We then set up prgressr by initialising the progress bar and nest our url_scrape() function inside a dummy function which also increments the progress bar. To map our new function to the links vector, we use the futureverse version of purrr, furrr. The new command we’ll use is furrr::future_map().

with_progress({
  p <- progressor(steps = length(links)) # initialise prog bar
  
  # Parallel scraping
  article_links <- future_map(links, function(link) {
    p() # Progress bar increment
    url_scrape(link)
  })
})

The final step is as easy as cleaning up the results.

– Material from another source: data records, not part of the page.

-- pv_equiv track=rewrite | github.com/sskender/analysis-of-massive-datasets | lab1/SimHashBuckets.py | create_lsh_buckets
-- ===== SOURCE A (Python) =====
-- def create_lsh_buckets(document_hash_list, b=8):
--     candidates = {}
--     band_size = 128 // b
--     for i in range(0, 128, band_size):
--         buckets = {}
--         for document_id in range(len(document_hash_list)):
--             document_hash = document_hash_list[document_id]
--             bits = bin(int(document_hash, 16))[2:]
--             bits = bits.rjust(128, "0")
--             band_bits = bits[i:i+band_size]
--             band_int = int(band_bits, 2)
--             bucket_documents = set()
--             if band_int in buckets:
--                 bucket_documents = buckets[band_int]
--                 for bucket_document_id in bucket_documents:
--                     if document_id not in candidates:
--                         candidates[document_id] = set([bucket_document_id])
--                     else:
--                         candidates[document_id].add(bucket_document_id)
--                     if bucket_document_id not in candidates:
--                         candidates[bucket_document_id] = set([document_id])
--                     else:
--                         candidates[bucket_document_id].add(document_id)
--             bucket_documents.add(document_id)
--             buckets[band_int] = bucket_documents
--     return candidates
-- ===== SOURCE B (Python) =====
-- def create_lsh_buckets(document_hash_list, b=8):
--     candidates = {}
--     band_size = 128 // b
--     if band_size <= 0:
--         return candidates
--     # compute each document's padded 128-bit string once, not once per band
--     bits_list = [bin(int(h, 16))[2:].rjust(128, "0") for h in document_hash_list]
--     for i in range(0, 128, band_size):
--         bands = [int(bits[i:i + band_size], 2) for bits in bits_list]
--         # no buckets dict: two documents collide in this band iff their band ints are equal
--         for d in range(len(bands)):
--             for e in range(d):
--                 if bands[e] == bands[d]:
--                     candidates.setdefault(d, set()).add(e)
--                     candidates.setdefault(e, set()).add(d)
--     return candidates
-- ===== Notes on version B (the rewrite author's own statement) =====
-- stated objective: simpler
-- what changed: B drops A's interleaved per-band buckets dict entirely: it precomputes each document's padded 128-bit string once, then per band detects collisions by directly comparing each document's band integer with every earlier document's, emitting both candidate-set updates via setdefault.
import Mathlib
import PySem

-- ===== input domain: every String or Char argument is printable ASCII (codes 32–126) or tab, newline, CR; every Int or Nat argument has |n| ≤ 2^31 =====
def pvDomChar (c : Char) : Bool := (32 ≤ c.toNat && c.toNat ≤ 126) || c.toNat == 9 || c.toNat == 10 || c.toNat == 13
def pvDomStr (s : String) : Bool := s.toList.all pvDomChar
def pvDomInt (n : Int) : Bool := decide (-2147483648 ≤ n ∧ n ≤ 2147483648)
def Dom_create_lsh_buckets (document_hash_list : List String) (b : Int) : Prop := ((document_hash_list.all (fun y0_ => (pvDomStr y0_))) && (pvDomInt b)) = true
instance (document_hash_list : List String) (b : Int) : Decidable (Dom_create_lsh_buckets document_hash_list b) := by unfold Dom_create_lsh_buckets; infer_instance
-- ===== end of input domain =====

-- B replaces A's interleaved bucket-dict streaming by precomputing each document's 128-bit string once and,
-- per band, a direct pairwise scan of band integers (no buckets dict): objective = simpler.


-- ===== PORT A =====
-- shared low-level helpers (both Pythons contain these very expressions):
-- bits = bin(int(h,16))[2:].rjust(128,"0").  int(h,16) = none is a ValueError, excluded by Pre_;
-- toBinChars = bin(v)[2:] exactly for v ≥ 0 (negative v is excluded by Pre_: A's later int(band,2) raises);
-- rjust(128,'0') on an unsigned digit string is the left pad written out.
def pvHexBits (h : String) : List Char :=
  let bits := PySem.Int.toBinChars ((PySem.Int.ofStrBase? h 16).getD 0)
  List.replicate (128 - bits.length) '0' ++ bits

-- int(s, 2): exact on '0'/'1'-only strings, which every band slice of pvHexBits is (Pre_ keeps values ≥ 0)
def pvParseBin (cs : List Char) : Int :=
  cs.foldl (fun acc c => 2 * acc + (if c = '1' then 1 else 0)) 0

-- band_int = int(bits[i:i+band_size], 2)
def pvBandInt (bits : List Char) (i band_size : Int) : Int :=
  pvParseBin (PySem.List.slice bits (some i) (some (i + band_size)))

-- the two candidate-dict updates A makes for the pair (document_id, bucket_document_id)
def pvPairA (document_id : Int) (c : PySem.Dict Int (PySem.Set Int)) (bucket_document_id : Int) :
    PySem.Dict Int (PySem.Set Int) :=
  let c1 := if c.contains document_id = false
            then c.insert document_id (PySem.Set.ofList [bucket_document_id])
            else c.insert document_id (PySem.Set.add (c.getD document_id PySem.Set.empty) bucket_document_id)
  if c1.contains bucket_document_id = false
  then c1.insert bucket_document_id (PySem.Set.ofList [document_id])
  else c1.insert bucket_document_id (PySem.Set.add (c1.getD bucket_document_id PySem.Set.empty) document_id)

-- A's per-document body: look the band bucket up, pair with its members, then put document_id into it
def pvStepA (document_hash_list : List String) (i band_size : Int)
    (st : PySem.Dict Int (PySem.Set Int) × PySem.Dict Int (PySem.Set Int)) (document_id : Int) :
    PySem.Dict Int (PySem.Set Int) × PySem.Dict Int (PySem.Set Int) :=
  let document_hash := (PySem.List.pyGet? document_hash_list document_id).getD ""  -- index always in range
  let band_int := pvBandInt (pvHexBits document_hash) i band_size
  match st.1.get? band_int with
  | some bucket_documents =>
      (st.1.insert band_int (PySem.Set.add bucket_documents document_id),
       bucket_documents.foldl (pvPairA document_id) st.2)
  | none => (st.1.insert band_int (PySem.Set.add PySem.Set.empty document_id), st.2)

def create_lsh_buckets (document_hash_list : List String) (b : Int) : List (Int × List Int) :=
  let band_size := PySem.Int.floordiv 128 b
  ((PySem.List.pyRange 0 128 band_size).foldl
    (fun candidates i =>
      ((PySem.List.pyRange 0 (document_hash_list.length : Int) 1).foldl
        (pvStepA document_hash_list i band_size) (PySem.Dict.empty, candidates)).2)
    (PySem.Dict.empty : PySem.Dict Int (PySem.Set Int))).items

-- ===== PORT B =====
-- candidates.setdefault(d, set()).add(e) twice: Dict.modify k dflt f is exactly d[k] = f(d.get(k, dflt))
def pvPairB (c : PySem.Dict Int (PySem.Set Int)) (d e : Int) : PySem.Dict Int (PySem.Set Int) :=
  (c.modify d PySem.Set.empty (fun s => PySem.Set.add s e)).modify e PySem.Set.empty (fun s => PySem.Set.add s d)

-- B's per-document body: compare band ints directly with every earlier document
def pvStepB (bands : List Int) (c : PySem.Dict Int (PySem.Set Int)) (d : Int) :
    PySem.Dict Int (PySem.Set Int) :=
  (PySem.List.pyRange 0 d 1).foldl
    (fun c e => if (PySem.List.pyGet? bands e).getD 0 = (PySem.List.pyGet? bands d).getD 0
                then pvPairB c d e else c) c  -- both indices always in range

def create_lsh_buckets_alt (document_hash_list : List String) (b : Int) : List (Int × List Int) :=
  let band_size := PySem.Int.floordiv 128 b
  if band_size ≤ 0 then [] else
  let bits_list := document_hash_list.map pvHexBits
  ((PySem.List.pyRange 0 128 band_size).foldl
    (fun candidates i =>
      let bands := bits_list.map (fun bits => pvBandInt bits i band_size)
      (PySem.List.pyRange 0 (bands.length : Int) 1).foldl (pvStepB bands) candidates)
    (PySem.Dict.empty : PySem.Dict Int (PySem.Set Int))).items

-- ===== PRECONDITION & SPEC =====
-- Pre_ = exactly where Python A returns: b ≠ 0 (no ZeroDivisionError), 128//b ≠ 0 (no range(0,128,0) ValueError),
-- and when the band loop is non-empty (128//b > 0) every string must be valid hex with a non-negative value
-- (int(h,16) ValueError, or bin(-v) putting 'b'/'-' into a band so int(band,2) raises ValueError).
def Pre_create_lsh_buckets (document_hash_list : List String) (b : Int) : Prop :=
  b ≠ 0 ∧ PySem.Int.floordiv 128 b ≠ 0 ∧
  (0 < PySem.Int.floordiv 128 b →
    (document_hash_list.all (fun s => decide (0 ≤ (PySem.Int.ofStrBase? s 16).getD (-1)))) = true)
instance (document_hash_list : List String) (b : Int) : Decidable (Pre_create_lsh_buckets document_hash_list b) := by
  unfold Pre_create_lsh_buckets; infer_instance

def pvWitness_create_lsh_buckets : List String × Int := (["a3", "ff", "0x_1F", " a3 "], 32)

def Spec_create_lsh_buckets (document_hash_list : List String) (b : Int) (out : List (Int × List Int)) : Prop := out = create_lsh_buckets_alt document_hash_list b
instance (document_hash_list : List String) (b : Int) (out : List (Int × List Int)) : Decidable (Spec_create_lsh_buckets document_hash_list b out) := by unfold Spec_create_lsh_buckets; infer_instance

Being a tidyverse fan, I did so with the following pipeline:

article_links <- bind_rows(article_links) |>
  unique() |> 
  filter(is.na(errore)) |> 
  select(url)
article_links <- article_links$url |>
  as.character()

In this specific example, all that was left to do was repeat the same steps on the new list of links to each article, and wait for the computer to compile a handy tibble with all the information we need.

Code
## define scraping function ----
art_scrape <- function(link) {
  tryCatch({
    html <- read_html(link)
    
    title <- html |> 
      html_elements('.jeg_post_subtitle , .entry-header .jeg_post_title') |> 
      html_text() |> 
      paste(collapse = '. ')
    
    date <- html |> 
      html_element('.meta_left .jeg_meta_date a') |> 
      html_text() |> 
      str_extract('\\d{2}\\s[A-Za-z]+\\s\\d{4}')
    
    text <- html |> 
      html_elements('.content-inner p') |> 
      html_text() |> 
      paste(collapse = ' ')
    
    return(tibble(title = title,
                  date = date,
                  text = text))
  }, error = function(e) {
    return(tibble(title = NA,
                  date = NA,
                  text = NA,
                  errore = as.character(e)))
  })
}

# configure future for parallel run
plan(multisession, workers = 8)
art_links <- article_links
## progressr config, call function ----
with_progress({
  p <- progressor(steps = length(art_links)) # Inizializza la barra di progresso
  
  # Parallel scraping
  article_data <- future_map(art_links, function(link) { # Usa future_map qui
    p() # Progress bar increment
    art_scrape(link)
  })
})

# convert results in tibble, parse dates
## set language to italian
Sys.setlocale(locale="it_IT.UTF-8")
TRinrete <- tibble(title = character(),
                   date = Date(),
                   text = character(),
                   errore = character())
TRinrete_ <- bind_rows(article_data) |> 
  mutate(date = date |> as_date(format = "%d %B %Y")) |> 
  filter(is.na(errore)) |> 
  bind_rows(TRinrete) |> 
  unique()
TRinrete <- TRinrete_ |> rbind(TRinrete)

What’s in it for us?

After all this hard work, what we’re left with is a machine-readable, easy-to-navigate tibble of free data to do some exciting analysis on. Once again, the data I scraped is readily available on this website under the name UmbriaPress, and the source codes (which very much reflect my learning curve) can be found through the </> Code button at the top of this page.